======== EXERCISE DATA

-- pv_equiv track=rewrite | github.com/we-and/python_script_parser | script_parser.py | map_semi_duplicates
-- ===== SOURCE A (Python) =====
-- def map_semi_duplicates(names):
--     normalized_map = {}  # Maps normalized names to their first occurrence
--     duplicates = {}  # Stores mappings of semi-duplicate entries
--
--     for name in names:
--         normalized = name.replace(" ", "")  # Remove spaces to normalize
--         if normalized in normalized_map:
--             # Map current name to the first occurrence of this normalized form
--             duplicates[name] = normalized_map[normalized]
--         else:
--             # Store the first occurrence of this normalized form
--             normalized_map[normalized] = name
--
--     return duplicates
-- ===== SOURCE B (Python) =====
-- def map_semi_duplicates(names):
--     # Pass 1: index each normalized form by its first occurrence (position, name).
--     first = {}
--     for i, name in enumerate(names):
--         first.setdefault(name.replace(" ", ""), (i, name))
--     # Pass 2: every name that is not the first occurrence of its form maps to that first name.
--     result = {}
--     for i, name in enumerate(names):
--         idx, orig = first[name.replace(" ", "")]
--         if idx != i:
--             result[name] = orig
--     return result
-- ===== Notes on version B (the rewrite author's own statement) =====
-- stated objective: alternative
-- what changed: B replaces A's single loop that decides duplicates inline while growing the normalized map by two separate passes: pass 1 builds an index mapping each normalized form to its first occurrence (position, name); pass 2 emits every name whose position is not the first occurrence of its form.
import Mathlib
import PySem

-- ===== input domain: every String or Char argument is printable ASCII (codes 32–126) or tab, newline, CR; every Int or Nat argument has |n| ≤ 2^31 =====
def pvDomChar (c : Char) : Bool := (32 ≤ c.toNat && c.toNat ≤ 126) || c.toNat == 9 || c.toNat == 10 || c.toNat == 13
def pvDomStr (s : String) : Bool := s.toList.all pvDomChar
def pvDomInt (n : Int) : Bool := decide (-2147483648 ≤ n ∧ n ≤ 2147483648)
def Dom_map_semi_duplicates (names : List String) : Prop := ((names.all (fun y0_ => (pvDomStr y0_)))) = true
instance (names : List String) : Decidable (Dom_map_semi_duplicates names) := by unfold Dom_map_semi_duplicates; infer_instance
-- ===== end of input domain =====

-- B re-implements A as two separate passes (first-occurrence index, then duplicate emission)
-- instead of A's single inline-decision loop; return values agree on all inputs.


-- ===== PORT A =====
-- one iteration of A's loop over the state (normalized_map, duplicates)
def mapSemiStepA (st : PySem.Dict String String × PySem.Dict String String) (name : String) :
    PySem.Dict String String × PySem.Dict String String :=
  let normalized := PySem.Str.replace name " " ""
  match st.1.get? normalized with
  | some first => (st.1, st.2.insert name first)   -- 'normalized in normalized_map': duplicates[name] = normalized_map[normalized]
  | none => (st.1.insert normalized name, st.2)

def map_semi_duplicates (names : List String) : List (String × String) :=
  (names.foldl mapSemiStepA (PySem.Dict.empty, PySem.Dict.empty)).2.items

-- ===== PORT B =====
-- pass 1 of Source B: first.setdefault(name.replace(" ", ""), (i, name)) over enumerate(names)
def mapAltFirst (names : List String) : PySem.Dict String (Int × String) :=
  (PySem.List.enumerate names 0).foldl
    (fun d p => d.setdefault (PySem.Str.replace p.2 " " "") p) PySem.Dict.empty

-- one iteration of Source B's pass 2: first[key] is always present (pass 1 saw every key),
-- so the 'none' branch (Python's KeyError) is unreachable
def mapAltStepB (first : PySem.Dict String (Int × String))
    (r : PySem.Dict String String) (p : Int × String) : PySem.Dict String String :=
  match first.get? (PySem.Str.replace p.2 " " "") with
  | some io => if io.1 ≠ p.1 then r.insert p.2 io.2 else r
  | none => r

def map_semi_duplicates_alt (names : List String) : List (String × String) :=
  let first := mapAltFirst names
  ((PySem.List.enumerate names 0).foldl (mapAltStepB first) PySem.Dict.empty).items

-- ===== PRECONDITION & SPEC =====
def Spec_map_semi_duplicates (names : List String) (out : List (String × String)) : Prop := out = map_semi_duplicates_alt names
instance (names : List String) (out : List (String × String)) : Decidable (Spec_map_semi_duplicates names out) := by unfold Spec_map_semi_duplicates; infer_instance

-- ===== CLAIM (what is proved, stated in full; the proofs are below) =====
def Claim_equal_map_semi_duplicates : Prop := ∀ (names : List String), Dom_map_semi_duplicates names → Spec_map_semi_duplicates names (map_semi_duplicates names)

-- ===== LEMMAS AND PROOFS =====

-- first occurrence of normalized form k in l, positions counted from n
def firstOcc (l : List String) (n : Int) (k : String) : Option (Int × String) :=
  match l with
  | [] => none
  | x :: xs => if PySem.Str.replace x " " "" = k then some (n, x) else firstOcc xs (n + 1) k

theorem firstOcc_bounds {l : List String} {n i : Int} {k w : String}
    (h : firstOcc l n k = some (i, w)) : n ≤ i ∧ i < n + l.length := by
  induction l generalizing n with
  | nil => simp [firstOcc] at h
  | cons x xs ih =>
    simp only [firstOcc] at h
    split at h
    · cases h; simp
    · have := ih h; simp; omega

theorem firstOcc_append (a b : List String) (n : Int) (k : String) :
    firstOcc (a ++ b) n k = (firstOcc a n k).or (firstOcc b (n + a.length) k) := by
  induction a generalizing n with
  | nil => simp [firstOcc]
  | cons x xs ih =>
    simp only [List.cons_append, firstOcc]
    split
    · rfl
    · simp only [List.length_cons]
      rw [ih]
      have hcast : n + 1 + (xs.length : Int) = n + ((xs.length + 1 : Nat) : Int) := by
        push_cast; ring
      rw [hcast]

-- pass 1 of B computes exactly firstOcc (as a pointwise lookup fact)
theorem firstPass_get (l : List String) (n : Int) (d : PySem.Dict String (Int × String)) (k : String) :
    ((PySem.List.enumerate l n).foldl
      (fun d p => d.setdefault (PySem.Str.replace p.2 " " "") p) d).get? k
      = (d.get? k).or (firstOcc l n k) := by
  induction l generalizing n d with
  | nil => simp [PySem.List.enumerate_nil, firstOcc]
  | cons x xs ih =>
    rw [PySem.List.enumerate_cons, List.foldl_cons, ih]
    by_cases hk : PySem.Str.replace x " " "" = k
    · subst hk
      rw [show ((n, x) : Int × String).2 = x from rfl,
        PySem.Dict.get?_setdefault_self d (PySem.Str.replace x " " "") (n, x)]
      simp only [firstOcc, if_pos]
      cases d.get? (PySem.Str.replace x " " "") <;> simp
    · rw [show ((n, x) : Int × String).2 = x from rfl,
        PySem.Dict.get?_setdefault_of_ne d (n, x) (Ne.symm hk)]
      simp only [firstOcc, if_neg hk]

-- uniqueness of the position: only x's normalized form has first occurrence at index pre.length
theorem firstOcc_at_self {pre : List String} {x : String} {xs : List String} {k w : String}
    (h : firstOcc (pre ++ x :: xs) 0 k = some ((pre.length : Int), w)) :
    k = PySem.Str.replace x " " "" ∧ w = x := by
  rw [firstOcc_append] at h
  rcases hp : firstOcc pre 0 k with _ | ⟨i, v⟩
  · rw [hp] at h; simp only [Option.none_or] at h
    simp only [zero_add, firstOcc] at h
    split at h
    · next hkey => cases h; exact ⟨hkey.symm, rfl⟩
    · have := firstOcc_bounds h; omega
  · rw [hp] at h; simp only [Option.some_or] at h
    cases h; have := firstOcc_bounds hp; omega

-- x's own normalized form does occur in pre ++ x :: xs
theorem firstOcc_self_isSome (pre : List String) (x : String) (xs : List String) :
    ∃ i w, firstOcc (pre ++ x :: xs) 0 (PySem.Str.replace x " " "") = some (i, w) := by
  rw [firstOcc_append]
  rcases hp : firstOcc pre 0 (PySem.Str.replace x " " "") with _ | ⟨i, v⟩
  · exact ⟨(pre.length : Int), x, by simp [firstOcc]⟩
  · exact ⟨i, v, by simp⟩

-- main invariant: A's remaining loop agrees with B's remaining pass-2 loop
theorem main_inv (l pre : List String) (F : PySem.Dict String (Int × String))
    (nm dup : PySem.Dict String String)
    (hF : ∀ k, F.get? k = firstOcc (pre ++ l) 0 k)
    (hnm : ∀ k, nm.get? k = (firstOcc (pre ++ l) 0 k).bind
        (fun p => if p.1 < (pre.length : Int) then some p.2 else none)) :
    (l.foldl mapSemiStepA (nm, dup)).2
      = (PySem.List.enumerate l (pre.length : Int)).foldl (mapAltStepB F) dup := by
  induction l generalizing pre nm dup with
  | nil => simp [PySem.List.enumerate_nil]
  | cons x xs ih =>
    rw [PySem.List.enumerate_cons, List.foldl_cons, List.foldl_cons]
    have hassoc : pre ++ x :: xs = (pre ++ [x]) ++ xs := by simp
    have hlen : (((pre ++ [x]).length : Nat) : Int) = (pre.length : Int) + 1 := by simp
    have hkx := hnm (PySem.Str.replace x " " "")
    obtain ⟨i, w, hfo⟩ := firstOcc_self_isSome pre x xs
    rw [hfo] at hkx
    simp only [Option.bind_some] at hkx
    by_cases hi : i < (pre.length : Int)
    · -- normalized form seen before: A records a duplicate, B's index test fires
      rw [if_pos hi] at hkx
      have hA : mapSemiStepA (nm, dup) x = (nm, dup.insert x w) := by
        simp [mapSemiStepA, hkx]
      have hB : mapAltStepB F dup ((pre.length : Int), x) = dup.insert x w := by
        simp only [mapAltStepB, hF, hfo]
        rw [if_pos (by omega)]
      rw [hA, hB]
      have h2 := ih (pre ++ [x]) nm (dup.insert x w)
        (fun k => by rw [hF k, hassoc])
        (fun k => by
          rw [← hassoc, hlen, hnm k]
          rcases hk2 : firstOcc (pre ++ x :: xs) 0 k with _ | ⟨j, v⟩
          · rfl
          · simp only [Option.bind_some]
            by_cases hj : j = (pre.length : Int)
            · exfalso
              have h3 := firstOcc_at_self (pre := pre) (x := x) (xs := xs) (k := k) (w := v)
                (hj ▸ hk2)
              rw [h3.1, hfo] at hk2
              cases hk2; omega
            · by_cases hlt : j < (pre.length : Int)
              · rw [if_pos hlt, if_pos (by omega)]
              · rw [if_neg hlt, if_neg (by omega)])
      rw [hlen] at h2
      exact h2
    · -- x is the first occurrence of its form: A stores it, B skips it
      rw [if_neg hi] at hkx
      have hself : i = (pre.length : Int) ∧ w = x := by
        rw [firstOcc_append] at hfo
        rcases hp : firstOcc pre 0 (PySem.Str.replace x " " "") with _ | ⟨i', v⟩
        · rw [hp] at hfo; simp only [Option.none_or] at hfo
          simp only [zero_add, firstOcc] at hfo
          cases hfo; exact ⟨rfl, rfl⟩
        · rw [hp] at hfo; simp only [Option.some_or] at hfo
          cases hfo; have := firstOcc_bounds hp; omega
      obtain ⟨hi0, hw⟩ := hself
      subst hi0
      rw [hw] at hfo
      have hA : mapSemiStepA (nm, dup) x = (nm.insert (PySem.Str.replace x " " "") x, dup) := by
        simp [mapSemiStepA, hkx]
      have hB : mapAltStepB F dup ((pre.length : Int), x) = dup := by
        simp only [mapAltStepB, hF, hfo]
        rw [if_neg (by simp)]
      rw [hA, hB]
      have h2 := ih (pre ++ [x]) (nm.insert (PySem.Str.replace x " " "") x) dup
        (fun k => by rw [hF k, hassoc])
        (fun k => by
          rw [← hassoc, hlen]
          by_cases hk : k = PySem.Str.replace x " " ""
          · subst hk
            rw [PySem.Dict.get?_insert_self, hfo]
            simp only [Option.bind_some]
            rw [if_pos (by omega)]
          · rw [PySem.Dict.get?_insert_of_ne nm x hk, hnm k]
            rcases hk2 : firstOcc (pre ++ x :: xs) 0 k with _ | ⟨j, v⟩
            · rfl
            · simp only [Option.bind_some]
              by_cases hj : j = (pre.length : Int)
              · exfalso
                have h3 := firstOcc_at_self (pre := pre) (x := x) (xs := xs) (k := k) (w := v)
                  (hj ▸ hk2)
                exact hk h3.1
              · by_cases hlt : j < (pre.length : Int)
                · rw [if_pos hlt, if_pos (by omega)]
                · rw [if_neg hlt, if_neg (by omega)])
      rw [hlen] at h2
      exact h2

-- ===== VERDICT (by name: the statement is the Claim_ definition above) =====
theorem map_semi_duplicates_spec : Claim_equal_map_semi_duplicates := by
  intro names _
  show map_semi_duplicates names = map_semi_duplicates_alt names
  unfold map_semi_duplicates map_semi_duplicates_alt
  have h := main_inv names [] (mapAltFirst names) PySem.Dict.empty PySem.Dict.empty
    (fun k => by
      unfold mapAltFirst
      rw [firstPass_get]
      simp [PySem.Dict.get?_empty])
    (fun k => by
      rcases hk : firstOcc names 0 k with _ | ⟨i, w⟩
      · simp [PySem.Dict.get?_empty, hk]
      · have := firstOcc_bounds hk
        simp [PySem.Dict.get?_empty, hk]
        omega)
  simp only [List.length_nil, Nat.cast_zero] at h
  rw [h]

================

[HOW TO COMPLETE THIS TASK]: For each line of the material that contains the word "passes", make a copy.

[ANSWER AREA]:
-- what changed: B replaces A's single loop that decides duplicates inline while growing the normalized map by two separate passes: pass 1 builds an index mapping each normalized form to its first occurrence (position, name); pass 2 emits every name whose position is not the first occurrence of its form.
-- B re-implements A as two separate passes (first-occurrence index, then duplicate emission)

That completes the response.